Provided records below:

-- pv_equiv track=rewrite | github.com/BSadioDiallo/Alfy-BootCamp | func_and_helper_func.py | monotonicity_down_handler
-- ===== SOURCE A (Python) =====
-- def monotonicity_down_handler(sequence):
--         one = 0
--         two = 0
--         down = False
--         strongDown = True
--
--         for i in range( len(sequence) -1 ):
--             j = i + 1
--             one = sequence[i]
--             two = sequence[j]
--
--             if one > two:
--                 down = True
--             elif one == two:
--                 if one >= two:
--                     down = True
--                 strongDown = False
--             else:
--                 down = False
--                 strongDown = False
--                 break
--
--         return [ down, strongDown ]
-- ===== SOURCE B (Python) =====
-- def monotonicity_down_handler(sequence):
--     pairs = list(zip(sequence, sequence[1:]))
--     down = len(pairs) > 0 and all(a >= b for a, b in pairs)
--     strongDown = all(a > b for a, b in pairs)
--     return [down, strongDown]
-- ===== Notes on version B (the rewrite author's own statement) =====
-- stated objective: simpler
-- what changed: Replaces the stateful early-exit loop that reassigns down/strongDown each step with two independent boolean reductions over adjacent pairs (down = nonempty and all >=, strongDown = all >), which coincide with A's values including the len<2 case.
import Mathlib
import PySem

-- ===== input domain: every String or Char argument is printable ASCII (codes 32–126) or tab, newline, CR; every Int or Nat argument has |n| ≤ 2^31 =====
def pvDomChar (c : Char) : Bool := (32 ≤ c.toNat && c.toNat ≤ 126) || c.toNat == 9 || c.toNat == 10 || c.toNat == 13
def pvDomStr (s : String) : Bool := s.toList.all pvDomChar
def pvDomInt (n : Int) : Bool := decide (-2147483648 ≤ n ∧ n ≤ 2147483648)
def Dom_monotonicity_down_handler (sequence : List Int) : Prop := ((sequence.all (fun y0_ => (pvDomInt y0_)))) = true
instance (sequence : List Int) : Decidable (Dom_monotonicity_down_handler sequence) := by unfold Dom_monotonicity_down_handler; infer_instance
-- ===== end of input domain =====

-- B replaces A's stateful early-exit loop by two independent all-pairs reductions (simpler decomposition).
-- ===== PORT A =====
-- Loop of A: i runs over range(len-1); n counts remaining iterations. Indices i, i+1 are always
-- in range, so sequence[i] is ported exactly as getD _ 0. The 'break' is the early return.
def mdhLoopA (s : List Int) (i n : Nat) (down strongDown : Bool) : Bool × Bool :=
  match n with
  | 0 => (down, strongDown)
  | n + 1 =>
    let one := s.getD i 0
    let two := s.getD (i + 1) 0
    if one > two then
      mdhLoopA s (i + 1) n true strongDown
    else if one == two then
      mdhLoopA s (i + 1) n (if one ≥ two then true else down) false
    else
      (false, false)

def monotonicity_down_handler (sequence : List Int) : List Bool :=
  let r := mdhLoopA sequence 0 (sequence.length - 1) false true
  [r.1, r.2]

-- ===== PORT B =====
def monotonicity_down_handler_alt (sequence : List Int) : List Bool :=
  let pairs := sequence.zip (sequence.drop 1)
  let down := decide (0 < pairs.length) && pairs.all (fun p => decide (p.1 ≥ p.2))
  let strongDown := pairs.all (fun p => decide (p.1 > p.2))
  [down, strongDown]

-- ===== PRECONDITION & SPEC =====
def Spec_monotonicity_down_handler (sequence : List Int) (out : List Bool) : Prop := out = monotonicity_down_handler_alt sequence
instance (sequence : List Int) (out : List Bool) : Decidable (Spec_monotonicity_down_handler sequence out) := by unfold Spec_monotonicity_down_handler; infer_instance

-- ===== CLAIM (what is proved, stated in full; the proofs are below) =====
def Claim_equal_monotonicity_down_handler : Prop := ∀ (sequence : List Int), Dom_monotonicity_down_handler sequence → Spec_monotonicity_down_handler sequence (monotonicity_down_handler sequence)

-- ===== LEMMAS AND PROOFS =====

-- ===== VERDICT (by name: the statement is the Claim_ definition above) =====
lemma mdhLoopA_spec (s : List Int) : ∀ (n i : Nat) (d sd : Bool), i + n + 1 = s.length →
    mdhLoopA s i n d sd =
      ((if n = 0 then d else ((s.drop i).zip (s.drop (i + 1))).all (fun p => decide (p.1 ≥ p.2))),
       sd && ((s.drop i).zip (s.drop (i + 1))).all (fun p => decide (p.1 > p.2))) := by
  intro n
  induction n with
  | zero =>
    intro i d sd h
    have : s.drop (i + 1) = [] := List.drop_eq_nil_of_le (by omega)
    simp [mdhLoopA, this]
  | succ n ih =>
    intro i d sd h
    have hi : i < s.length := by omega
    have hi1 : i + 1 < s.length := by omega
    have hdi : s.drop i = s[i] :: s.drop (i + 1) := List.drop_eq_getElem_cons hi
    have hdi1 : s.drop (i + 1) = s[i + 1] :: s.drop (i + 2) := List.drop_eq_getElem_cons hi1
    have hzip : (s.drop i).zip (s.drop (i + 1))
        = (s[i], s[i + 1]) :: ((s.drop (i + 1)).zip (s.drop (i + 2))) := by
      rw [hdi, hdi1]; rfl
    have hg1 : s[i]? = some s[i] := List.getElem?_eq_getElem hi
    have hg2 : s[i + 1]? = some s[i + 1] := List.getElem?_eq_getElem hi1
    have hrec : i + 1 + n + 1 = s.length := by omega
    by_cases hgt : s[i] > s[i + 1]
    · rw [show mdhLoopA s i (n + 1) d sd = mdhLoopA s (i + 1) n true sd by
        simp [mdhLoopA, hg1, hg2, hgt]]
      rw [ih (i + 1) true sd hrec, hzip]
      rcases Nat.eq_zero_or_pos n with hn | hn
      · subst hn
        have : s.drop (i + 2) = [] := List.drop_eq_nil_of_le (by omega)
        simp [this, le_of_lt hgt, hgt]
      · simp [Nat.pos_iff_ne_zero.mp hn, le_of_lt hgt, hgt]
    · by_cases heq : s[i] = s[i + 1]
      · rw [show mdhLoopA s i (n + 1) d sd = mdhLoopA s (i + 1) n true false by
          simp [mdhLoopA, hg1, hg2, heq]]
        rw [ih (i + 1) true false hrec, hzip]
        rcases Nat.eq_zero_or_pos n with hn | hn
        · subst hn
          have : s.drop (i + 2) = [] := List.drop_eq_nil_of_le (by omega)
          simp [this, heq]
        · simp [Nat.pos_iff_ne_zero.mp hn, heq]
      · have hlt : s[i] < s[i + 1] := lt_of_le_of_ne (le_of_not_gt hgt) heq
        rw [show mdhLoopA s i (n + 1) d sd = (false, false) by
          simp [mdhLoopA, hg1, hg2, not_lt_of_gt hlt, heq]]
        rw [hzip]
        simp [not_le_of_gt hlt, not_lt_of_gt hlt]

-- ===== VERDICT (by name: the statement is the Claim_ definition above) =====
theorem monotonicity_down_handler_spec : Claim_equal_monotonicity_down_handler := by
  intro s _
  unfold Spec_monotonicity_down_handler monotonicity_down_handler monotonicity_down_handler_alt
  rcases s with _ | ⟨a, t⟩
  · simp [mdhLoopA]
  rcases t with _ | ⟨b, t⟩
  · simp [mdhLoopA]
  have key := mdhLoopA_spec (a :: b :: t) (t.length + 1) 0 false true (by simp)
  simp only [List.length_cons, Nat.add_sub_cancel, List.drop_zero, List.drop_one] at key ⊢
  simp [key]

End of Provided records.

Each of the records should be retyped exactly.

-- pv_equiv track=rewrite | github.com/BSadioDiallo/Alfy-BootCamp | func_and_helper_func.py | monotonicity_down_handler
-- ===== SOURCE A (Python) =====
-- def monotonicity_down_handler(sequence):
--         one = 0
--         two = 0
--         down = False
--         strongDown = True
--
--         for i in range( len(sequence) -1 ):
--             j = i + 1
--             one = sequence[i]
--             two = sequence[j]
--
--             if one > two:
--                 down = True
--             elif one == two:
--                 if one >= two:
--                     down = True
--                 strongDown = False
--             else:
--                 down = False
--                 strongDown = False
--                 break
--
--         return [ down, strongDown ]
-- ===== SOURCE B (Python) =====
-- def monotonicity_down_handler(sequence):
--     pairs = list(zip(sequence, sequence[1:]))
--     down = len(pairs) > 0 and all(a >= b for a, b in pairs)
--     strongDown = all(a > b for a, b in pairs)
--     return [down, strongDown]
-- ===== Notes on version B (the rewrite author's own statement) =====
-- stated objective: simpler
-- what changed: Replaces the stateful early-exit loop that reassigns down/strongDown each step with two independent boolean reductions over adjacent pairs (down = nonempty and all >=, strongDown = all >), which coincide with A's values including the len<2 case.
import Mathlib
import PySem

-- ===== input domain: every String or Char argument is printable ASCII (codes 32–126) or tab, newline, CR; every Int or Nat argument has |n| ≤ 2^31 =====
def pvDomChar (c : Char) : Bool := (32 ≤ c.toNat && c.toNat ≤ 126) || c.toNat == 9 || c.toNat == 10 || c.toNat == 13
def pvDomStr (s : String) : Bool := s.toList.all pvDomChar
def pvDomInt (n : Int) : Bool := decide (-2147483648 ≤ n ∧ n ≤ 2147483648)
def Dom_monotonicity_down_handler (sequence : List Int) : Prop := ((sequence.all (fun y0_ => (pvDomInt y0_)))) = true
instance (sequence : List Int) : Decidable (Dom_monotonicity_down_handler sequence) := by unfold Dom_monotonicity_down_handler; infer_instance
-- ===== end of input domain =====

-- B replaces A's stateful early-exit loop by two independent all-pairs reductions (simpler decomposition).
-- ===== PORT A =====
-- Loop of A: i runs over range(len-1); n counts remaining iterations. Indices i, i+1 are always
-- in range, so sequence[i] is ported exactly as getD _ 0. The 'break' is the early return.
def mdhLoopA (s : List Int) (i n : Nat) (down strongDown : Bool) : Bool × Bool :=
  match n with
  | 0 => (down, strongDown)
  | n + 1 =>
    let one := s.getD i 0
    let two := s.getD (i + 1) 0
    if one > two then
      mdhLoopA s (i + 1) n true strongDown
    else if one == two then
      mdhLoopA s (i + 1) n (if one ≥ two then true else down) false
    else
      (false, false)

def monotonicity_down_handler (sequence : List Int) : List Bool :=
  let r := mdhLoopA sequence 0 (sequence.length - 1) false true
  [r.1, r.2]

-- ===== PORT B =====
def monotonicity_down_handler_alt (sequence : List Int) : List Bool :=
  let pairs := sequence.zip (sequence.drop 1)
  let down := decide (0 < pairs.length) && pairs.all (fun p => decide (p.1 ≥ p.2))
  let strongDown := pairs.all (fun p => decide (p.1 > p.2))
  [down, strongDown]

-- ===== PRECONDITION & SPEC =====
def Spec_monotonicity_down_handler (sequence : List Int) (out : List Bool) : Prop := out = monotonicity_down_handler_alt sequence
instance (sequence : List Int) (out : List Bool) : Decidable (Spec_monotonicity_down_handler sequence out) := by unfold Spec_monotonicity_down_handler; infer_instance

-- ===== CLAIM (what is proved, stated in full; the proofs are below) =====
def Claim_equal_monotonicity_down_handler : Prop := ∀ (sequence : List Int), Dom_monotonicity_down_handler sequence → Spec_monotonicity_down_handler sequence (monotonicity_down_handler sequence)

-- ===== LEMMAS AND PROOFS =====

-- ===== VERDICT (by name: the statement is the Claim_ definition above) =====
lemma mdhLoopA_spec (s : List Int) : ∀ (n i : Nat) (d sd : Bool), i + n + 1 = s.length →
    mdhLoopA s i n d sd =
      ((if n = 0 then d else ((s.drop i).zip (s.drop (i + 1))).all (fun p => decide (p.1 ≥ p.2))),
       sd && ((s.drop i).zip (s.drop (i + 1))).all (fun p => decide (p.1 > p.2))) := by
  intro n
  induction n with
  | zero =>
    intro i d sd h
    have : s.drop (i + 1) = [] := List.drop_eq_nil_of_le (by omega)
    simp [mdhLoopA, this]
  | succ n ih =>
    intro i d sd h
    have hi : i < s.length := by omega
    have hi1 : i + 1 < s.length := by omega
    have hdi : s.drop i = s[i] :: s.drop (i + 1) := List.drop_eq_getElem_cons hi
    have hdi1 : s.drop (i + 1) = s[i + 1] :: s.drop (i + 2) := List.drop_eq_getElem_cons hi1
    have hzip : (s.drop i).zip (s.drop (i + 1))
        = (s[i], s[i + 1]) :: ((s.drop (i + 1)).zip (s.drop (i + 2))) := by
      rw [hdi, hdi1]; rfl
    have hg1 : s[i]? = some s[i] := List.getElem?_eq_getElem hi
    have hg2 : s[i + 1]? = some s[i + 1] := List.getElem?_eq_getElem hi1
    have hrec : i + 1 + n + 1 = s.length := by omega
    by_cases hgt : s[i] > s[i + 1]
    · rw [show mdhLoopA s i (n + 1) d sd = mdhLoopA s (i + 1) n true sd by
        simp [mdhLoopA, hg1, hg2, hgt]]
      rw [ih (i + 1) true sd hrec, hzip]
      rcases Nat.eq_zero_or_pos n with hn | hn
      · subst hn
        have : s.drop (i + 2) = [] := List.drop_eq_nil_of_le (by omega)
        simp [this, le_of_lt hgt, hgt]
      · simp [Nat.pos_iff_ne_zero.mp hn, le_of_lt hgt, hgt]
    · by_cases heq : s[i] = s[i + 1]
      · rw [show mdhLoopA s i (n + 1) d sd = mdhLoopA s (i + 1) n true false by
          simp [mdhLoopA, hg1, hg2, heq]]
        rw [ih (i + 1) true false hrec, hzip]
        rcases Nat.eq_zero_or_pos n with hn | hn
        · subst hn
          have : s.drop (i + 2) = [] := List.drop_eq_nil_of_le (by omega)
          simp [this, heq]
        · simp [Nat.pos_iff_ne_zero.mp hn, heq]
      · have hlt : s[i] < s[i + 1] := lt_of_le_of_ne (le_of_not_gt hgt) heq
        rw [show mdhLoopA s i (n + 1) d sd = (false, false) by
          simp [mdhLoopA, hg1, hg2, not_lt_of_gt hlt, heq]]
        rw [hzip]
        simp [not_le_of_gt hlt, not_lt_of_gt hlt]

-- ===== VERDICT (by name: the statement is the Claim_ definition above) =====
theorem monotonicity_down_handler_spec : Claim_equal_monotonicity_down_handler := by
  intro s _
  unfold Spec_monotonicity_down_handler monotonicity_down_handler monotonicity_down_handler_alt
  rcases s with _ | ⟨a, t⟩
  · simp [mdhLoopA]
  rcases t with _ | ⟨b, t⟩
  · simp [mdhLoopA]
  have key := mdhLoopA_spec (a :: b :: t) (t.length + 1) 0 false true (by simp)
  simp only [List.length_cons, Nat.add_sub_cancel, List.drop_zero, List.drop_one] at key ⊢
  simp [key]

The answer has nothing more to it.